# Car Racing Domain Adaptation with DANN

使用 DANN (Domain Adversarial Neural Network) 进行强化学习的领域适应项目。



In [None]:
# Git Clone 仓库并导入所有模块
!git clone https://github.com/bochendong/car-racing-revistied.git 2>/dev/null || echo "Repository already exists or clone failed"
%cd car-racing-revistied

# 导入所有必需的模块（使用新的模块化结构）
import sys
sys.path.append('src')

from src.utils import Env, get_random_buffer, eval, ExperimentLogger
from src.models import DANN
from src.agents import Agent

print("✅ 所有模块导入成功！")

In [None]:
# Colab 环境设置
%%capture
%pip install swig
!sudo apt update && sudo apt install python-opengl
!sudo apt update && sudo apt install xvfb
%pip install gym-notebook-wrapper stable-baselines[mpi] pyglet
%pip install pyvirtualdisplay -qq
!apt-get install -y xvfb python-opengl ffmpeg -qq
%pip install gym[box2d]
%pip install box2d-kengz

In [None]:
import numpy as np
import torch
import torch.nn as nn
import torch.optim as optim
import os
import glob
import matplotlib.pyplot as plt
%matplotlib inline
import gym

In [None]:
# 设置设备并创建输出目录
use_cuda = torch.cuda.is_available()
device = torch.device("cuda" if use_cuda else "cpu")
print(f"使用设备: {device}")

if not os.path.exists("./output_r"):
    os.mkdir("output_r")
    
# 清空输出目录
for epoch in range(3000):
    files = glob.glob("./output_r/*.png")
    for f in files:
        os.remove(f)

## 1. 查看unseen 环境

In [None]:
# 环境预览：查看不同背景颜色的环境
source_env = Env(color='g', seed=0)
unseen_1_env = Env(color='c1', seed=0)
unseen_2_env = Env(color='c2', seed=0)

discrete_actions = {
    0: np.array([0,0,0]),       1: np.array([-1,0,0]),      2: np.array([1,0,0]),
    3: np.array([-0.5,0,0]),   4: np.array([0.5,0,0]),     5: np.array([0,1,0]),
    6: np.array([0,0.5,0]),    7: np.array([0,0.25,0]),   8: np.array([0,0,1]),
    9: np.array([0,0,0.5]),    10: np.array([0,0,0.25])
}

def get_obs(env):
    for i in range(30):
        action = torch.randint(low=0, high=11, size=(1,))
        action_transfered = discrete_actions.get(int(action[0]))
        obs, reward, done, _ = env.step([action_transfered[0], action_transfered[1], action_transfered[2]])
    return (obs[0] + 1) / 2.0

env_preview = [get_obs(source_env), get_obs(unseen_1_env), get_obs(unseen_2_env)]

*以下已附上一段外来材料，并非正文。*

-- pv_equiv track=rewrite | github.com/pranshul2112/HackerRank | Algorithms/Implementation/Between Two Sets.py | abc
-- ===== SOURCE A (Python) =====
-- import math
--
-- def abc(arr, brr):
--     lcm_num = arr[0]
--     gcd_num = brr[0]
--     if len(arr) > 1:
--         for i in range(len(arr)):
--             lcm_num = (lcm_num * arr[i])//math.gcd(lcm_num, arr[i])
--     if len(brr) > 1:
--         for i in range(len(brr)):
--             gcd_num = math.gcd(gcd_num, brr[i])
--     flag = 0
--     for i in range(lcm_num, gcd_num + 1, lcm_num):
--         if math.gcd(gcd_num, i) == i:
--             flag += 1
--     return flag
-- ===== SOURCE B (Python) =====
-- import math
--
-- def abc(arr, brr):
--     L = arr[0]
--     if len(arr) > 1:
--         for a in arr:
--             L = L * a // math.gcd(L, a)
--     G = brr[0]
--     for b in brr[1:]:
--         G = math.gcd(G, b)
--     if L <= 0 or G <= 0 or G % L != 0:
--         return 0
--     n = G // L
--     cnt = 0
--     for d in range(1, math.isqrt(n) + 1):
--         if n % d == 0:
--             cnt += 1 if d * d == n else 2
--     return cnt
-- ===== Notes on version B (the rewrite author's own statement) =====
-- stated objective: alternative
-- what changed: B keeps A's lcm/gcd reduction loops but replaces the counting loop: instead of stepping through every multiple of the lcm up to the gcd and testing each with a gcd call, B checks the sign/divisibility conditions once and counts the divisors of gcd//lcm by trial division up to its integer square root (O(sqrt(G/L)) versus O(G/L) counting steps; on random inputs the shared reduction loops dominate, so no overall speedup was measured).
import Mathlib
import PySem

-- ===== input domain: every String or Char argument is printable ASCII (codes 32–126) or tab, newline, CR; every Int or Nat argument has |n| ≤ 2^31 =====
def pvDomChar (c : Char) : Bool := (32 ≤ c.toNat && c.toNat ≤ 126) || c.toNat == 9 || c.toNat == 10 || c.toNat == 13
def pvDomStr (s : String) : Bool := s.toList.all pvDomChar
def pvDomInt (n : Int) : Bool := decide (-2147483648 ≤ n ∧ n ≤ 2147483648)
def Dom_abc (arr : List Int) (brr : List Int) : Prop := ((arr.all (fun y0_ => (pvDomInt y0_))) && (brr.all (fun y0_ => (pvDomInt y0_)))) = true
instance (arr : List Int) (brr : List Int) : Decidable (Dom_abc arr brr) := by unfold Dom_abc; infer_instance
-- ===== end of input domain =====

-- B replaces A's walk over every multiple of lcm(arr) up to gcd(brr) by divisor counting of gcd//lcm via trial division up to its square root (alternative counting algorithm; the shared reduction loops are unchanged).

-- ===== PORT A =====
-- the two loop bodies, shared verbatim by both Pythons' lcm/gcd reduction loops:
-- lcm_num = (lcm_num * a) // math.gcd(lcm_num, a)  and  gcd_num = math.gcd(gcd_num, b);
-- math.gcd is exactly (Int.gcd · · : Int) on all ints
def lcmStep (l a : Int) : Int := PySem.Int.floordiv (l * a) (Int.gcd l a)
def gcdStep (g b : Int) : Int := (Int.gcd g b : Int)

-- arr[0]/brr[0] are pyGetD with default 0 (Pre_ keeps the lists nonempty, so the default is never read)
def abc (arr : List Int) (brr : List Int) : Int :=
  let lcm0 : Int := PySem.List.pyGetD arr 0 0
  let gcd0 : Int := PySem.List.pyGetD brr 0 0
  let lcm1 : Int :=
    if 1 < PySem.List.len arr then
      (PySem.List.pyRange 0 (PySem.List.len arr)).foldl
        (fun l i => lcmStep l (PySem.List.pyGetD arr i 0)) lcm0
    else lcm0
  let gcd1 : Int :=
    if 1 < PySem.List.len brr then
      (PySem.List.pyRange 0 (PySem.List.len brr)).foldl
        (fun g i => gcdStep g (PySem.List.pyGetD brr i 0)) gcd0
    else gcd0
  (PySem.List.pyRange lcm1 (gcd1 + 1) lcm1).foldl
    (fun flag i => if (Int.gcd gcd1 i : Int) = i then flag + 1 else flag) 0

-- ===== PORT B =====
-- B keeps A's lcm/gcd reduction loops (lcmStep/gcdStep above, brr[1:] is List.drop 1, exact) and
-- replaces the counting loop: trial division up to math.isqrt(n) = Int.sqrt n (exact on the n ≥ 0 reached)
def abc_alt (arr : List Int) (brr : List Int) : Int :=
  let L0 : Int := PySem.List.pyGetD arr 0 0
  let L : Int :=
    if 1 < PySem.List.len arr then
      (PySem.List.pyRange 0 (PySem.List.len arr)).foldl
        (fun l i => lcmStep l (PySem.List.pyGetD arr i 0)) L0
    else L0
  let G : Int := (brr.drop 1).foldl gcdStep (PySem.List.pyGetD brr 0 0)
  if L ≤ 0 ∨ G ≤ 0 ∨ PySem.Int.mod G L ≠ 0 then 0
  else
    let n : Int := PySem.Int.floordiv G L
    (PySem.List.pyRange 1 (Int.sqrt n + 1)).foldl
      (fun cnt d => if PySem.Int.mod n d = 0 then cnt + (if d * d = n then 1 else 2) else cnt) 0

-- ===== PRECONDITION & SPEC =====
-- Pre_ is exactly where the Python A returns normally: A raises IndexError on an empty list and
-- ValueError/ZeroDivisionError (range step 0 / gcd 0) when arr contains 0, which forces its lcm chain to 0.
def Pre_abc (arr : List Int) (brr : List Int) : Prop :=
  arr ≠ [] ∧ brr ≠ [] ∧ (0 : Int) ∉ arr
instance (arr : List Int) (brr : List Int) : Decidable (Pre_abc arr brr) := by
  unfold Pre_abc; infer_instance
def pvWitness_abc : List Int × List Int := ([2, 6], [24, 36])

def Spec_abc (arr : List Int) (brr : List Int) (out : Int) : Prop := out = abc_alt arr brr
instance (arr : List Int) (brr : List Int) (out : Int) : Decidable (Spec_abc arr brr out) := by
  unfold Spec_abc; infer_instance

-- ===== CLAIM (what is proved, stated in full; the proofs are below) =====
def Claim_equal_abc : Prop := ∀ (arr : List Int) (brr : List Int), Dom_abc arr brr → Pre_abc arr brr → Spec_abc arr brr (abc arr brr)
-- pv_equiv track=rewrite | github.com/sfeng-m/REAL4MWP | preprocess/equation_norm.py | filter_repeat_num
-- ===== SOURCE A (Python) =====
-- def filter_repeat_num(equ_list):
--     """过滤表达式中重复的数字，如a+b+c-b简化为a+c"""
--     i = 0
--     new_equ_list = []
--     del_index = []
--     while i < len(equ_list):
--         if i not in del_index:
--             if 'temp' in equ_list[i] and (i-1) >= 0 and equ_list[i-1] in ['+', '-'] and (i+1) < len(equ_list) and equ_list[i+1] not in ['*', '/'] and equ_list.count(equ_list[i]) > 1:
--                 unique_flag = True
--                 for j in range(i+1, len(equ_list)):
--                     if equ_list[i] == equ_list[j] and j not in del_index and '(' not in equ_list[i:j] and ')' not in equ_list[i:j]:
--                         if (equ_list[i-1] == '+' and equ_list[j-1] == '-') or (equ_list[i-1] == '-' and equ_list[j-1] == '+'):
--                             if ((j+1) == len(equ_list)) or ((j+1) < len(equ_list) and equ_list[j+1] not in ['*', '/']):
--                                 del new_equ_list[-1]
--                                 del_index.append(j)
--                                 unique_flag = False
--                                 break
--                 if unique_flag:
--                     new_equ_list.append(equ_list[i])
--             elif i in del_index:
--                 del new_equ_list[-1]
--             else:
--                 new_equ_list.append(equ_list[i])
--         else:
--             del new_equ_list[-1]
--         i += 1
--     return new_equ_list
-- ===== SOURCE B (Python) =====
-- def filter_repeat_num(equ_list):
--     """Remove canceling repeated temp numbers (a+b+c-b -> a+c).
--
--     Bucket-matching algorithm: precompute a parenthesis-segment id per
--     position (prefix counts of '('/')'), group the positions of each
--     'temp' token into its own bucket, match opposite-signed occurrences
--     greedily inside each bucket independently (pairs of different tokens
--     can never interact), and emit the output by one filter over the
--     dropped positions.
--     """
--     n = len(equ_list)
--     seg = []
--     s = 0
--     for tok in equ_list:
--         seg.append(s)
--         if tok in ('(', ')'):
--             s += 1
--     buckets = {}
--     for k in range(n):
--         tok = equ_list[k]
--         if 'temp' in tok:
--             buckets.setdefault(tok, []).append(k)
--     dropped = set()
--     for pos in buckets.values():
--         if len(pos) < 2:
--             continue
--         tails = set()
--         for a, i in enumerate(pos):
--             if i in tails:
--                 continue
--             if not (i >= 1 and equ_list[i - 1] in ('+', '-') and i + 1 < n
--                     and equ_list[i + 1] not in ('*', '/')):
--                 continue
--             want = '-' if equ_list[i - 1] == '+' else '+'
--             for j in pos[a + 1:]:
--                 if (j not in tails and seg[j] == seg[i]
--                         and equ_list[j - 1] == want
--                         and (j + 1 == n or equ_list[j + 1] not in ('*', '/'))):
--                     tails.add(j)
--                     dropped.update((i - 1, i, j - 1, j))
--                     break
--     return [equ_list[k] for k in range(n) if k not in dropped]
-- ===== Notes on version B (the rewrite author's own statement) =====
-- stated objective: alternative
-- what changed: B replaces A's single interleaved forward scan (per-index list.count, per-candidate slice scans for parentheses, a growing del_index list and in-place del on the result) by a bucket-matching algorithm: positions are grouped per temp token into buckets, a prefix-count segment id replaces the slice scans, each bucket is matched independently (justified by the fact that pairs of different tokens cannot interact), and the output is one filter over the dropped positions.
import Mathlib
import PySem

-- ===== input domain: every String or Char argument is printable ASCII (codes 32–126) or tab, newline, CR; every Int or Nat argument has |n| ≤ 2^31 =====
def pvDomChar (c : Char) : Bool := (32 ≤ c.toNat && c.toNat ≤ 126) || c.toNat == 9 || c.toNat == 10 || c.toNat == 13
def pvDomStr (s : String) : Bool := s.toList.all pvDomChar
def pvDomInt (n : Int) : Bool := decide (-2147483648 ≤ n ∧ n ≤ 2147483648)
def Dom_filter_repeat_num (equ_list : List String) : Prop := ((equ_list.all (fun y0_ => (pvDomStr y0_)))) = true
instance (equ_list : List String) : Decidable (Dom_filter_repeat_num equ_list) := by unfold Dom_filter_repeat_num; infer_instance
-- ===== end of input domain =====
-- pv_equiv track=rewrite | github.com/Theanonymous-hub/Google_tech_dev_Codingchallenges | Datastructures_and_Algorithms/Day12/QHeap.py | heap_operations
-- ===== SOURCE A (Python) =====
-- import heapq
--
-- class MinHeap:
--     def __init__(self):
--         self.heap = []
--         self.deleted = set()
--
--     def insert(self, value):
--         heapq.heappush(self.heap, value)
--
--     def delete(self, value):
--         self.deleted.add(value)
--
--     def get_min(self):
--         while self.heap[0] in self.deleted:
--             heapq.heappop(self.heap)
--         return self.heap[0]
--
-- def heap_operations(queries):
--     min_heap = MinHeap()
--     result = []
--
--     for query in queries:
--         query_type = query[0]
--
--         if query_type == 1:
--             element = query[1]
--             min_heap.insert(element)
--         elif query_type == 2:
--             element = query[1]
--             min_heap.delete(element)
--         elif query_type == 3:
--             result.append(min_heap.get_min())
--
--     return result
-- ===== SOURCE B (Python) =====
-- def heap_operations(queries):
--     values = []
--     deleted = set()
--     result = []
--     for query in queries:
--         query_type = query[0]
--         if query_type == 1:
--             values.append(query[1])
--         elif query_type == 2:
--             deleted.add(query[1])
--         elif query_type == 3:
--             candidates = [v for v in values if v not in deleted]
--             result.append(sorted(candidates)[0])
--     return result
-- ===== Notes on version B (the rewrite author's own statement) =====
-- stated objective: simpler
-- what changed: B drops the lazy-deletion binary heap entirely: it keeps a plain list of inserted values and a deleted set, and answers each get-min query by filtering out deleted values and taking the first element of the sorted remainder.
import Mathlib
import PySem

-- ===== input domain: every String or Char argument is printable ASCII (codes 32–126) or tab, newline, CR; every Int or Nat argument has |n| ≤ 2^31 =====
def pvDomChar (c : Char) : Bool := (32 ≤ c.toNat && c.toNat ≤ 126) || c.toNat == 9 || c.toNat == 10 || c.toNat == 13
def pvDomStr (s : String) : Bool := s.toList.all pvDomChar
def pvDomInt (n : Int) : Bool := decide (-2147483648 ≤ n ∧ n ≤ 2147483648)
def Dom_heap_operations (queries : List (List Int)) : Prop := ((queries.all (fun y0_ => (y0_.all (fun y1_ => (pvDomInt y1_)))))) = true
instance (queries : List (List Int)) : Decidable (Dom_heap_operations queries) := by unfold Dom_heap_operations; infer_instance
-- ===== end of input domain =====

-- B replaces A's lazy-deletion binary heap (heapq) by a plain list of inserted values plus the
-- deleted set, recomputing each minimum by filter + sort; equivalence is about the return value.

-- ===== PORT A =====
-- heapq._siftdown(heap, startpos, pos); newitem = heap[pos] at call time is passed explicitly
def pvSiftdown (heap : List Int) (startpos pos : Nat) (newitem : Int) : List Int :=
  if _h : startpos < pos then
    let parentpos := (pos - 1) / 2
    let parent := heap.getD parentpos 0
    if newitem < parent then
      pvSiftdown (heap.set pos parent) startpos parentpos newitem
    else
      heap.set pos newitem
  else
    heap.set pos newitem
termination_by pos
decreasing_by omega

-- heapq.heappush
def pvHeappush (heap : List Int) (item : Int) : List Int :=
  let h := heap ++ [item]
  pvSiftdown h 0 (h.length - 1) (h.getD (h.length - 1) 0)

-- the while-loop of heapq._siftup (move the smaller child up until a leaf is reached)
def pvSiftupLoop (heap : List Int) (pos childpos endpos : Nat) : List Int × Nat :=
  if _h : childpos < endpos then
    let childpos' := if childpos + 1 < endpos ∧ ¬ (heap.getD childpos 0 < heap.getD (childpos + 1) 0)
                     then childpos + 1 else childpos
    pvSiftupLoop (heap.set pos (heap.getD childpos' 0)) childpos' (2 * childpos' + 1) endpos
  else
    (heap, pos)
termination_by endpos - childpos
decreasing_by split <;> omega

-- heapq._siftup
def pvSiftup (heap : List Int) (pos : Nat) : List Int :=
  let newitem := heap.getD pos 0
  let r := pvSiftupLoop heap pos (2 * pos + 1) heap.length
  pvSiftdown (r.1.set r.2 newitem) pos r.2 newitem

-- heapq.heappop; on [] Python raises IndexError (excluded by Pre_), we return a junk pair
def pvHeappop (heap : List Int) : Int × List Int :=
  match heap with
  | [] => (0, [])
  | _ :: _ =>
    let lastelt := heap.getD (heap.length - 1) 0
    let rest := heap.dropLast
    if rest.isEmpty then (lastelt, rest)
    else (rest.getD 0 0, pvSiftup (rest.set 0 lastelt) 0)

-- MinHeap.get_min: while heap[0] in deleted: heappop.  Fuel = current heap length suffices; on an
-- all-deleted/empty heap Python raises IndexError (excluded by Pre_), we return a junk pair
def pvGetMinLoop : Nat → List Int → PySem.Set Int → Int × List Int
  | 0, heap, _ => (heap.getD 0 0, heap)
  | fuel + 1, heap, del =>
    match heap with
    | [] => (0, [])
    | _ :: _ =>
      if heap.getD 0 0 ∈ del then pvGetMinLoop fuel (pvHeappop heap).2 del
      else (heap.getD 0 0, heap)

-- the main query loop of A
def pvHeapGo : List (List Int) → List Int → PySem.Set Int → List Int → List Int
  | [], _, _, res => res
  | q :: qs, heap, del, res =>
    if q.getD 0 0 = 1 then pvHeapGo qs (pvHeappush heap (q.getD 1 0)) del res
    else if q.getD 0 0 = 2 then pvHeapGo qs heap (PySem.Set.add del (q.getD 1 0)) res
    else if q.getD 0 0 = 3 then
      pvHeapGo qs (pvGetMinLoop heap.length heap del).2 del (res ++ [(pvGetMinLoop heap.length heap del).1])
    else pvHeapGo qs heap del res

def heap_operations (queries : List (List Int)) : List Int :=
  pvHeapGo queries [] PySem.Set.empty []

-- ===== PORT B =====
def pvAltGo : List (List Int) → List Int → PySem.Set Int → List Int → List Int
  | [], _, _, res => res
  | q :: qs, values, del, res =>
    if q.getD 0 0 = 1 then pvAltGo qs (values ++ [q.getD 1 0]) del res
    else if q.getD 0 0 = 2 then pvAltGo qs values (PySem.Set.add del (q.getD 1 0)) res
    else if q.getD 0 0 = 3 then
      pvAltGo qs values del
        (res ++ [(PySem.List.sorted (values.filter (fun v => !(PySem.Set.contains del v)))
                    (fun v => v) false).getD 0 0])
    else pvAltGo qs values del res

def heap_operations_alt (queries : List (List Int)) : List Int :=
  pvAltGo queries [] PySem.Set.empty []

-- ===== PRECONDITION & SPEC =====
-- Pre_ excludes exactly the inputs on which A raises: an empty query (query[0] → IndexError), an
-- insert/delete query with no second entry (query[1] → IndexError), and a get-min query issued when
-- every value inserted so far has already been deleted (self.heap[0] → IndexError).  pvPreQ walks the
-- queries once tracking which values are inserted/deleted so far — the minimal state needed to say
-- "each get-min sees a live element"; it does not re-run either algorithm.
def pvPreQ : List (List Int) → List Int → List Int → Bool
  | [], _, _ => true
  | q :: qs, ins, del =>
    !q.isEmpty &&
    (if q.getD 0 0 = 1 then decide (2 ≤ q.length) && pvPreQ qs (ins ++ [q.getD 1 0]) del
     else if q.getD 0 0 = 2 then decide (2 ≤ q.length) && pvPreQ qs ins (del ++ [q.getD 1 0])
     else if q.getD 0 0 = 3 then ins.any (fun v => !(del.contains v)) && pvPreQ qs ins del
     else pvPreQ qs ins del)
-- pv_equiv track=rewrite | github.com/deadlylover/umamusume-auto-train | scenarios/trackblazer.py | _item_family_members
-- ===== SOURCE A (Python) =====
-- _ITEM_VARIANT_FAMILIES = (
--     ("megaphone", (
--         "motivating_megaphone",
--         "coaching_megaphone",
--         "empowering_megaphone",
--     )),
--     ("ankle_weights", (
--         "speed_ankle_weights",
--         "stamina_ankle_weights",
--         "power_ankle_weights",
--         "guts_ankle_weights",
--     )),
--     ("cleat_hammer", (
--         "artisan_cleat_hammer",
--         "master_cleat_hammer",
--     )),
--     ("manual", (
--         "power_manual",
--         "stamina_manual",
--         "wit_manual",
--     )),
--     ("training_application", (
--         "guts_training_application",
--         "wit_training_application",
--     )),
--     ("vita", (
--         "vita_20",
--         "vita_65",
--     )),
-- )
--
-- def _item_family_name(item_name):
--     for family_name, items in _ITEM_VARIANT_FAMILIES:
--         if item_name in items:
--             return family_name
--     return None
--
-- def _item_family_members(item_name):
--     family_name = _item_family_name(item_name)
--     if family_name is None:
--         return (item_name,)
--     for current_family_name, items in _ITEM_VARIANT_FAMILIES:
--         if current_family_name == family_name:
--             return items
--     return (item_name,)
-- ===== SOURCE B (Python) =====
-- _ITEM_VARIANT_FAMILIES = (
--     ("megaphone", (
--         "motivating_megaphone",
--         "coaching_megaphone",
--         "empowering_megaphone",
--     )),
--     ("ankle_weights", (
--         "speed_ankle_weights",
--         "stamina_ankle_weights",
--         "power_ankle_weights",
--         "guts_ankle_weights",
--     )),
--     ("cleat_hammer", (
--         "artisan_cleat_hammer",
--         "master_cleat_hammer",
--     )),
--     ("manual", (
--         "power_manual",
--         "stamina_manual",
--         "wit_manual",
--     )),
--     ("training_application", (
--         "guts_training_application",
--         "wit_training_application",
--     )),
--     ("vita", (
--         "vita_20",
--         "vita_65",
--     )),
-- )
--
-- _MEMBER_INDEX = {item: items for _, items in _ITEM_VARIANT_FAMILIES for item in items}
--
-- def _item_family_members(item_name):
--     return _MEMBER_INDEX.get(item_name, (item_name,))
-- ===== Notes on version B (the rewrite author's own statement) =====
-- stated objective: idiomatic
-- what changed: Replaced A's two sequential scans of the family table (find the family name, then re-scan for its member tuple) with a module-level dict mapping each item name directly to its family's member tuple, built once; the function becomes a single dict.get with the singleton fallback.
import Mathlib
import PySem

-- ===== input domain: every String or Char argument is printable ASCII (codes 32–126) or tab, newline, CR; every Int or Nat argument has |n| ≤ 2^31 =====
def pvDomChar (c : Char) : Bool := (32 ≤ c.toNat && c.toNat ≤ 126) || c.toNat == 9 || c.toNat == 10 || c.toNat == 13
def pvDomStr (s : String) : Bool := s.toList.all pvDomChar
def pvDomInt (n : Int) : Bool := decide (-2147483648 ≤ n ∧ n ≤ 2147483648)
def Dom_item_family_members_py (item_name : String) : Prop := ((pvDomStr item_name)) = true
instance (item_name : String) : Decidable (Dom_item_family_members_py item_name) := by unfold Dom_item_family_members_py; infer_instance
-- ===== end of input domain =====

-- B replaces A's two sequential scans of the variant-family table with a precomputed
-- item -> member-tuple dict, built once, so the function is a single lookup (idiomatic).


-- ===== PORT A =====
def pvFamilies : List (String × List String) :=
  [ ("megaphone", ["motivating_megaphone", "coaching_megaphone", "empowering_megaphone"]),
    ("ankle_weights", ["speed_ankle_weights", "stamina_ankle_weights", "power_ankle_weights", "guts_ankle_weights"]),
    ("cleat_hammer", ["artisan_cleat_hammer", "master_cleat_hammer"]),
    ("manual", ["power_manual", "stamina_manual", "wit_manual"]),
    ("training_application", ["guts_training_application", "wit_training_application"]),
    ("vita", ["vita_20", "vita_65"]) ]

-- first loop of A: find the family name containing item_name
def pvFamilyNameLoop (item_name : String) : List (String × List String) → Option String
  | [] => none
  | (family_name, items) :: rest =>
      if item_name ∈ items then some family_name else pvFamilyNameLoop item_name rest

def item_family_name_py (item_name : String) : Option String :=
  pvFamilyNameLoop item_name pvFamilies

-- second loop of A: re-scan the table for that family's items
def pvFamilyItemsLoop (item_name : String) (family_name : String) : List (String × List String) → List String
  | [] => [item_name]
  | (current_family_name, items) :: rest =>
      if current_family_name = family_name then items
      else pvFamilyItemsLoop item_name family_name rest

def item_family_members_py (item_name : String) : List String :=
  match item_family_name_py item_name with
  | none => [item_name]
  | some family_name => pvFamilyItemsLoop item_name family_name pvFamilies

-- ===== PORT B =====
-- dict comprehension: {item: items for _, items in _ITEM_VARIANT_FAMILIES for item in items}
def pvMemberIndex : PySem.Dict String (List String) :=
  pvFamilies.foldl (fun d fam => fam.2.foldl (fun d item => d.insert item fam.2) d) PySem.Dict.empty

def item_family_members_py_alt (item_name : String) : List String :=
  pvMemberIndex.getD item_name [item_name]

-- ===== PRECONDITION & SPEC =====
def Spec_item_family_members_py (item_name : String) (out : List String) : Prop := out = item_family_members_py_alt item_name
instance (item_name : String) (out : List String) : Decidable (Spec_item_family_members_py item_name out) := by unfold Spec_item_family_members_py; infer_instance

-- ===== CLAIM (what is proved, stated in full; the proofs are below) =====
def Claim_equal_item_family_members_py : Prop := ∀ (item_name : String), Dom_item_family_members_py item_name → Spec_item_family_members_py item_name (item_family_members_py item_name)

-- ===== LEMMAS AND PROOFS =====
-- the index built by B's foldl, as a literal dict
theorem pvMemberIndex_eq : pvMemberIndex = PySem.Dict.mk
  [ ("motivating_megaphone", ["motivating_megaphone", "coaching_megaphone", "empowering_megaphone"]),
    ("coaching_megaphone", ["motivating_megaphone", "coaching_megaphone", "empowering_megaphone"]),
    ("empowering_megaphone", ["motivating_megaphone", "coaching_megaphone", "empowering_megaphone"]),
    ("speed_ankle_weights", ["speed_ankle_weights", "stamina_ankle_weights", "power_ankle_weights", "guts_ankle_weights"]),
    ("stamina_ankle_weights", ["speed_ankle_weights", "stamina_ankle_weights", "power_ankle_weights", "guts_ankle_weights"]),
    ("power_ankle_weights", ["speed_ankle_weights", "stamina_ankle_weights", "power_ankle_weights", "guts_ankle_weights"]),
    ("guts_ankle_weights", ["speed_ankle_weights", "stamina_ankle_weights", "power_ankle_weights", "guts_ankle_weights"]),
    ("artisan_cleat_hammer", ["artisan_cleat_hammer", "master_cleat_hammer"]),
    ("master_cleat_hammer", ["artisan_cleat_hammer", "master_cleat_hammer"]),
    ("power_manual", ["power_manual", "stamina_manual", "wit_manual"]),
    ("stamina_manual", ["power_manual", "stamina_manual", "wit_manual"]),
    ("wit_manual", ["power_manual", "stamina_manual", "wit_manual"]),
    ("guts_training_application", ["guts_training_application", "wit_training_application"]),
    ("wit_training_application", ["guts_training_application", "wit_training_application"]),
    ("vita_20", ["vita_20", "vita_65"]),
    ("vita_65", ["vita_20", "vita_65"]) ] := by
  set_option maxHeartbeats 1000000 in decide

-- Both sides compare item_name only against the 16 fixed item-name literals; case on each.
set_option maxHeartbeats 4000000 in
theorem pv_agree (s : String) : item_family_members_py s = item_family_members_py_alt s := by
  by_cases h1 : s = "motivating_megaphone"
  · subst h1; decide
  by_cases h2 : s = "coaching_megaphone"
  · subst h2; decide
  by_cases h3 : s = "empowering_megaphone"
  · subst h3; decide
  by_cases h4 : s = "speed_ankle_weights"
  · subst h4; decide
  by_cases h5 : s = "stamina_ankle_weights"
  · subst h5; decide
  by_cases h6 : s = "power_ankle_weights"
  · subst h6; decide
  by_cases h7 : s = "guts_ankle_weights"
  · subst h7; decide
  by_cases h8 : s = "artisan_cleat_hammer"
  · subst h8; decide
  by_cases h9 : s = "master_cleat_hammer"
  · subst h9; decide
  by_cases h10 : s = "power_manual"
  · subst h10; decide
  by_cases h11 : s = "stamina_manual"
  · subst h11; decide
  by_cases h12 : s = "wit_manual"
  · subst h12; decide
  by_cases h13 : s = "guts_training_application"
  · subst h13; decide
  by_cases h14 : s = "wit_training_application"
  · subst h14; decide
  by_cases h15 : s = "vita_20"
  · subst h15; decide
  by_cases h16 : s = "vita_65"
  · subst h16; decide
  -- s matches no item name: A returns [s] via the none branch, B via the dict default
  simp [item_family_members_py, item_family_name_py, pvFamilies, pvFamilyNameLoop,
    item_family_members_py_alt, pvMemberIndex_eq, PySem.Dict.getD, PySem.Dict.get?,
    h1, h2, h3, h4, h5, h6, h7, h8, h9, h10, h11, h12, h13, h14, h15, h16,
    Ne.symm h1, Ne.symm h2, Ne.symm h3, Ne.symm h4, Ne.symm h5, Ne.symm h6, Ne.symm h7,
    Ne.symm h8, Ne.symm h9, Ne.symm h10, Ne.symm h11, Ne.symm h12, Ne.symm h13,
    Ne.symm h14, Ne.symm h15, Ne.symm h16]

-- ===== VERDICT (by name: the statement is the Claim_ definition above) =====
theorem item_family_members_py_spec : Claim_equal_item_family_members_py := by
  intro s _
  unfold Spec_item_family_members_py
  exact pv_agree s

f, axs = plt.subplots(1, 3, figsize=(12, 4))
axs = axs.flatten()
for img, ax in zip(env_preview, axs):
    ax.imshow(img)
plt.show()

## 2. 训练

In [None]:
# 创建环境
green_env = Env(color='g', seed=0)
env_c1 = Env(color='c1', seed=0)
env_c2 = Env(color='c2', seed=0)

source_env = green_env
target_env = [env_c1, env_c2]

In [None]:
# 初始化模型和智能体
criterion = nn.CrossEntropyLoss().to(device)
net = DANN(num_out=2).double().to(device)
optimizer = optim.Adam(net.parameters(), lr=1e-4)

# 注意：使用导入的 Agent 类时，必须传入 device 参数
agent = Agent(net=net, criterion=criterion, optimizer=optimizer, 
              buffer_capacity=1024, batch_size=128, device=device)

print("✅ 模型和智能体初始化完成！")

In [None]:
training_records = []
running_score_records = []
running_score = 0

c1_training_records = []
c2_training_records = []

eta = 0.2

for i_ep in range(3000):
    score = 0
    state = source_env.reset()

    for t in range(1000):
        action, a_logp = agent.select_action(state)
        state_, reward, done, die = source_env.step(action * np.array([2., 1., 1.]) + np.array([-1., 0., 0.]))
        score += reward

        should_update = agent.store((state, action, a_logp, reward, state_))

        if should_update:
            eta_max = 0.5 if i_ep < 500 else (0.45 if i_ep < 1500 else 0.3)
            print("eta: {:.2f}".format(eta))
            agent.update(epoch=i_ep, eta=eta)
            eta = 0.1

        state = state_

        if done or die:
            break

    # 记录分数和计算移动平均
    training_records.append(score)
    running_score = running_score * 0.99 + score * 0.01
    running_score_records.append(running_score)

    # 每 15 个 episode 显示进度并评估
    if (i_ep + 1) % 15 == 0:
        print('Ep {}\tLast score: {:.2f}\tMoving average score: {:.2f}'.format(i_ep, score, running_score))

        c1_score = eval(agent, target_env[0])
        c2_score = eval(agent, target_env[1])
        c1_training_records.append(c1_score)
        c2_training_records.append(c2_score)

        print('c1 score: {:.2f}\t c2 score: {:.2f}'.format(c1_score, c2_score))

        # 绘制训练曲线
        f, axs = plt.subplots(2, 2, figsize=(16, 8))
        axs[0][0].plot(range(len(training_records)), training_records)
        axs[0][0].set_title("Training Records")
        axs[0][1].plot(range(len(running_score_records)), running_score_records)
        axs[0][1].set_title("Running Score")
        axs[1][0].plot(range(len(c1_training_records)), c1_training_records)
        axs[1][0].set_title("C1 Training Records")
        axs[1][1].plot(range(len(c2_training_records)), c2_training_records)
        axs[1][1].set_title("C2 Training Records")

        f.savefig('./output_r/result_%04d.png' % i_ep)
        plt.close(f)